• [Exercise]: Lines with the word "fixes" in them must be copied from the records below.
[[ Records supplied, beginning ]]
-- pv_equiv track=rewrite | github.com/ravish-oo/opoch-toe-arc-agi | src/sviews.py | minimal_row_period
-- ===== SOURCE A (Python) =====
-- from typing import List, Tuple, Dict, Callable, Optional, Any
--
-- IntGrid = List[List[int]]
--
-- def minimal_row_period(G: IntGrid) -> Tuple[int, List[int]]:
--     """
--     Compute minimal period per row and their gcd.
--
--     Args:
--         G: Grid to analyze
--
--     Returns:
--         (gcd_row, per_row_periods)
--         where gcd_row is gcd of all row periods,
--         and per_row_periods[i] is minimal period of row i
--
--     Algorithm:
--         For each row i:
--             - Check divisors of W in ascending order
--             - Find smallest p where G[i,j] = G[i,(j+p)%W] for all j
--         Return gcd of all row periods
--     """
--     H = len(G)
--     W = len(G[0]) if H > 0 else 0
--
--     if W == 0:
--         return (1, [])
--
--     # Compute divisors of W
--     divisors = []
--     for p in range(1, W + 1):
--         if W % p == 0:
--             divisors.append(p)
--
--     per_row_periods = []
--
--     for i in range(H):
--         row_period = W  # Default: full width
--
--         for p in divisors:
--             # Check if period p works for this row
--             is_period = True
--             for j in range(W):
--                 j_shifted = (j + p) % W
--                 if G[i][j] != G[i][j_shifted]:
--                     is_period = False
--                     break
--
--             if is_period:
--                 row_period = p
--                 break  # Found minimal period
--
--         per_row_periods.append(row_period)
--
--     # Compute gcd of all row periods
--     import math
--     gcd_row = per_row_periods[0] if per_row_periods else 1
--     for p in per_row_periods[1:]:
--         gcd_row = math.gcd(gcd_row, p)
--
--     return (gcd_row, per_row_periods)
-- ===== SOURCE B (Python) =====
-- from math import gcd
--
-- def minimal_row_period(G):
--     H = len(G)
--     W = len(G[0]) if H else 0
--     if W == 0:
--         return (1, [])
--     periods = []
--     for row in G:
--         r = row[:W]
--         p = next((q for q in range(1, W + 1) if r[q:] + r[:q] == r), W)
--         periods.append(p)
--     g = 0
--     for p in periods:
--         g = gcd(g, p)
--     return (g, periods)
-- ===== Notes on version B (the rewrite author's own statement) =====
-- stated objective: alternative
-- what changed: B finds each row's period as the least cyclic shift p with r[p:]+r[:p]==r scanned from p=1 (the least rotation period automatically divides W), instead of A's enumeration of the divisors of W with an index-wise (j+p)%W comparison; the gcd is folded from 0 over the whole list instead of seeding with the head.
import Mathlib
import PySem

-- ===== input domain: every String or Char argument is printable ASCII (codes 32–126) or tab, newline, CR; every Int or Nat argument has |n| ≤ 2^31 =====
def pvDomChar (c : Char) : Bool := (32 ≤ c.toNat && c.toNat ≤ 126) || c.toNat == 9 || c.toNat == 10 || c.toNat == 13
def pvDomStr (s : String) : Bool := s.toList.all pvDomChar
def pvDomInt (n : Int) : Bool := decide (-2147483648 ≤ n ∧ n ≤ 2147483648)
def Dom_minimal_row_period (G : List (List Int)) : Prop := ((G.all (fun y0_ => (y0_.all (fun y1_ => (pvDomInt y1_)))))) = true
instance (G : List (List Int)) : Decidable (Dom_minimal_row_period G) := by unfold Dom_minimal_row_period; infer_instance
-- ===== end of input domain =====

-- B replaces A's divisor enumeration with a scan of cyclic shifts (the least shift with
-- r[p:]+r[:p]==r automatically divides the width); alternative algorithm, no speed claim.

-- ===== PORT A =====
-- G[i][j]: Python raises IndexError out of range; Pre_ keeps all accesses in range, so getD's
-- default 0 is unreachable on admitted inputs.  All index values are nonnegative, so Nat
-- arithmetic matches Python's int arithmetic here ((j+p) % W with W > 0).
def pvIdxA (row : List Int) (j : Nat) : Int := row.getD j 0

-- inner 'for j in range(W)' loop with its break-on-mismatch (is_period)
def pvCheckA (row : List Int) (W p : Nat) : Bool :=
  (List.range W).all (fun j => pvIdxA row j == pvIdxA row ((j + p) % W))

def minimal_row_period (G : List (List Int)) : Int × List Int :=
  let H := G.length
  let W := if 0 < H then (G.headD []).length else 0
  if W = 0 then (1, [])
  else
    -- divisors of W collected in ascending order (range(1, W+1) = List.range' 1 W)
    let divisors := (List.range' 1 W).filter (fun p => W % p == 0)
    -- 'for i in range(H): ... G[i]' traverses the rows in order
    let perRow : List Nat := G.map (fun row =>
      match divisors.find? (fun p => pvCheckA row W p) with
      | some p => p
      | none => W)   -- row_period default: full width
    let g := (perRow.drop 1).foldl Nat.gcd (perRow.headD 1)
    ((g : Int), perRow.map (fun p => (p : Int)))

-- ===== PORT B =====
-- r[q:] + r[:q] == r  (q ≥ 0, so drop/take are exactly Python's slices)
def pvShiftEq (r : List Int) (q : Nat) : Bool := (r.drop q ++ r.take q) == r

def minimal_row_period_alt (G : List (List Int)) : Int × List Int :=
  let W := if G.length ≠ 0 then (G.headD []).length else 0
  if W = 0 then (1, [])
  else
    let periods : List Nat := G.map (fun row =>
      ((List.range' 1 W).find? (fun q => pvShiftEq (row.take W) q)).getD W)
    let g := periods.foldl Nat.gcd 0
    ((g : Int), periods.map (fun p => (p : Int)))

-- ===== PRECONDITION & SPEC =====
-- Pre_ excludes exactly the grids on which A raises IndexError: those with a row shorter than
-- the first row (A indexes every row up to the first row's width).
def Pre_minimal_row_period (G : List (List Int)) : Prop :=
  ∀ row ∈ G, (G.headD []).length ≤ row.length
instance (G : List (List Int)) : Decidable (Pre_minimal_row_period G) := by
  unfold Pre_minimal_row_period; infer_instance

def pvWitness_minimal_row_period : List (List Int) := [[1, 2, 1, 2], [3, 3, 3, 3]]

def Spec_minimal_row_period (G : List (List Int)) (out : Int × List Int) : Prop := out = minimal_row_period_alt G
instance (G : List (List Int)) (out : Int × List Int) : Decidable (Spec_minimal_row_period G out) := by unfold Spec_minimal_row_period; infer_instance

-- ===== CLAIM (what is proved, stated in full; the proofs are below) =====
def Claim_equal_minimal_row_period : Prop := ∀ (G : List (List Int)), Dom_minimal_row_period G → Pre_minimal_row_period G → Spec_minimal_row_period G (minimal_row_period G)

-- ===== LEMMAS AND PROOFS =====

-- find? over a filtered list = find? of the conjunction
theorem pv_find?_filter (l : List Nat) (f p : Nat → Bool) :
    (l.filter f).find? p = l.find? (fun a => f a && p a) := by
  induction l with
  | nil => rfl
  | cons a l ih =>
    by_cases hf : f a = true <;> by_cases hp : p a = true <;>
      simp [hf, hp, ih]

-- find? on an ascending range returns the least element satisfying the predicate
theorem pv_find?_range' (P : Nat → Bool) :
    ∀ (n a q : Nat), a ≤ q → q < a + n → P q = true →
      (∀ x, a ≤ x → x < q → P x = false) → (List.range' a n).find? P = some q := by
  intro n
  induction n with
  | zero => intro a q h1 h2 _ _; omega
  | succ n ih =>
    intro a q h1 h2 hq hmin
    rw [List.range'_succ]
    by_cases hqa : q = a
    · subst hqa; simp [List.find?_cons_of_pos, hq]
    · have hPa : P a = false := hmin a le_rfl (by omega)
      rw [List.find?_cons_of_neg (by simp [hPa])]
      exact ih (a + 1) q (by omega) (by omega) hq (fun x hx1 hx2 => hmin x (by omega) hx2)

-- getD form of List.getElem_rotate
theorem pv_rotate_getD (l : List Int) (n j : Nat) (hj : j < l.length) :
    (l.rotate n).getD j 0 = l.getD ((j + n) % l.length) 0 := by
  have h1 : j < (l.rotate n).length := by simpa using hj
  have h2 : (j + n) % l.length < l.length := Nat.mod_lt _ (by omega)
  rw [List.getD_eq_getElem _ 0 h1, List.getD_eq_getElem _ 0 h2]
  exact List.getElem_rotate l n j h1

-- extensionality via getD
theorem pv_ext_getD (l1 l2 : List Int) (hlen : l1.length = l2.length)
    (h : ∀ j, j < l1.length → l1.getD j 0 = l2.getD j 0) : l1 = l2 := by
  apply List.ext_getElem hlen
  intro i h1 h2
  have hi := h i h1
  rwa [List.getD_eq_getElem _ 0 h1, List.getD_eq_getElem _ 0 h2] at hi

-- the per-row computation of A equals that of B
theorem pv_row_eq (row : List Int) (W : Nat) (hW : 0 < W) (hlen : W ≤ row.length) :
    (match ((List.range' 1 W).filter (fun p => W % p == 0)).find? (fun p => pvCheckA row W p) with
     | some p => p
     | none => W)
    = ((List.range' 1 W).find? (fun q => pvShiftEq (row.take W) q)).getD W := by
  set r := row.take W with hrdef
  have hr : r.length = W := by simp [hrdef, Nat.min_eq_left hlen]
  -- getD bridge between the truncated row and the row itself
  have hget : ∀ i, i < W → r.getD i 0 = row.getD i 0 := by
    intro i hi
    have hi' : i < row.length := lt_of_lt_of_le hi hlen
    rw [List.getD_eq_getElem r 0 (by omega), List.getD_eq_getElem row 0 hi']
    simp [hrdef]
  -- r[q:]+r[:q] == r is exactly 'rotate q fixes r'
  have hshift : ∀ q, q ≤ W → (pvShiftEq r q = true ↔ r.rotate q = r) := by
    intro q hq
    unfold pvShiftEq
    rw [List.rotate_eq_drop_append_take (by omega)]
    exact beq_iff_eq
  have hQW : pvShiftEq r W = true :=
    (hshift W le_rfl).mpr (by rw [← hr]; exact List.rotate_length r)
  -- 'rotate p fixes r' as a pointwise statement
  have hrot_iff : ∀ p, r.rotate p = r ↔ ∀ j, j < W → r.getD ((j + p) % W) 0 = r.getD j 0 := by
    intro p
    constructor
    · intro h j hj
      have h2 : (r.rotate p).getD j 0 = r.getD j 0 := by rw [h]
      rw [pv_rotate_getD r p j (by omega), hr] at h2
      exact h2
    · intro h
      apply pv_ext_getD _ _ (by simp)
      intro j hj
      have hjr : j < r.length := by simpa using hj
      rw [pv_rotate_getD r p j hjr, hr]
      exact h j (by omega)
  -- A's inner check is the same 'rotate p fixes r'
  have hcheck : ∀ p, pvCheckA row W p = true ↔ r.rotate p = r := by
    intro p
    simp only [pvCheckA, pvIdxA, List.all_eq_true, List.mem_range, beq_iff_eq]
    rw [hrot_iff p]
    constructor
    · intro h j hj
      rw [hget _ (Nat.mod_lt _ hW), hget _ hj]
      exact (h j hj).symm
    · intro h j hj
      rw [← hget _ (Nat.mod_lt _ hW), ← hget _ hj]
      exact (h j hj).symm
  -- the least positive shift fixing r
  have hex : ∃ q, 0 < q ∧ pvShiftEq r q = true := ⟨W, hW, hQW⟩
  set q0 := Nat.find hex with hq0def
  obtain ⟨hq0pos, hq0Q⟩ := Nat.find_spec hex
  have hq0le : q0 ≤ W := Nat.find_min' hex ⟨hW, hQW⟩
  have hq0rot : r.rotate q0 = r := (hshift q0 hq0le).mp hq0Q
  have hmin : ∀ x, 0 < x → x < q0 → pvShiftEq r x = false := by
    intro x hx hlt
    exact Bool.eq_false_iff.mpr (fun ht => Nat.find_min hex hlt ⟨hx, ht⟩)
  -- the least positive shift divides W (rotations compose additively)
  have hmul : ∀ k, r.rotate (q0 * k) = r := by
    intro k
    induction k with
    | zero => simp
    | succ k ih =>
      have hk : q0 * (k + 1) = q0 * k + q0 := by ring
      rw [hk, ← List.rotate_rotate, ih, hq0rot]
  have hdvd : q0 ∣ W := by
    rcases Nat.eq_zero_or_pos (W % q0) with h0 | hpos
    · exact Nat.dvd_of_mod_eq_zero h0
    · exfalso
      have hWrot : r.rotate (W % q0) = r := by
        have h1 : r.rotate W = r := by rw [← hr]; exact List.rotate_length r
        have h2 : q0 * (W / q0) + W % q0 = W := Nat.div_add_mod W q0
        calc r.rotate (W % q0) = (r.rotate (q0 * (W / q0))).rotate (W % q0) := by rw [hmul]
          _ = r.rotate (q0 * (W / q0) + W % q0) := List.rotate_rotate r _ _
          _ = r.rotate W := by rw [h2]
          _ = r := h1
      have hlt : W % q0 < q0 := Nat.mod_lt _ hq0pos
      have ht : pvShiftEq r (W % q0) = true := (hshift _ (by omega)).mpr hWrot
      rw [hmin _ hpos hlt] at ht
      exact Bool.false_ne_true ht
  -- B's scan returns q0
  have hB : (List.range' 1 W).find? (fun q => pvShiftEq r q) = some q0 :=
    pv_find?_range' _ W 1 q0 hq0pos (by omega) hq0Q (fun x hx1 hx2 => hmin x (by omega) hx2)
  -- A's scan of the divisors also returns q0
  have hA : ((List.range' 1 W).filter (fun p => W % p == 0)).find?
      (fun p => pvCheckA row W p) = some q0 := by
    rw [pv_find?_filter]
    apply pv_find?_range' _ W 1 q0 hq0pos (by omega)
    · simp only [Bool.and_eq_true, beq_iff_eq]
      refine ⟨?_, (hcheck q0).mpr hq0rot⟩
      obtain ⟨c, hc⟩ := hdvd
      simp [hc, Nat.mul_mod_right]
    · intro x hx1 hx2
      by_cases hc : pvCheckA row W x = true
      · have hrx : r.rotate x = r := (hcheck x).mp hc
        have : pvShiftEq r x = true := (hshift x (by omega)).mpr hrx
        rw [hmin x (by omega) hx2] at this
        exact absurd this (by simp)
      · simp [hc]
  rw [hA, hB]
  rfl

-- ===== VERDICT (by name: the statement is the Claim_ definition above) =====
theorem minimal_row_period_spec : Claim_equal_minimal_row_period := by
  intro G _ hPre
  unfold Spec_minimal_row_period minimal_row_period minimal_row_period_alt
  cases G with
  | nil => rfl
  | cons r0 tl =>
    simp only [List.length_cons, List.headD_cons]
    by_cases hW : r0.length = 0
    · simp [hW]
    · have hWpos : 0 < r0.length := Nat.pos_of_ne_zero hW
      rw [if_pos (by omega : 0 < tl.length + 1), if_pos (by omega : tl.length + 1 ≠ 0),
        if_neg hW, if_neg hW]
      have hmap : ((r0 :: tl).map (fun row =>
          match ((List.range' 1 r0.length).filter (fun p => r0.length % p == 0)).find?
              (fun p => pvCheckA row r0.length p) with
          | some p => p
          | none => r0.length))
          = ((r0 :: tl).map (fun row =>
          ((List.range' 1 r0.length).find? (fun q => pvShiftEq (row.take r0.length) q)).getD
            r0.length)) := by
        apply List.map_congr_left
        intro row hrow
        exact pv_row_eq row r0.length hWpos (by simpa using hPre row hrow)
      rw [hmap]
      simp only [List.map_cons, List.foldl_cons, Nat.gcd_zero_left, List.headD_cons,
        List.drop_succ_cons, List.drop_zero]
[[ Records supplied, end ]]
• [Problem solution]:
  -- r[q:]+r[:q] == r is exactly 'rotate q fixes r'
  -- 'rotate p fixes r' as a pointwise statement
  -- A's inner check is the same 'rotate p fixes r'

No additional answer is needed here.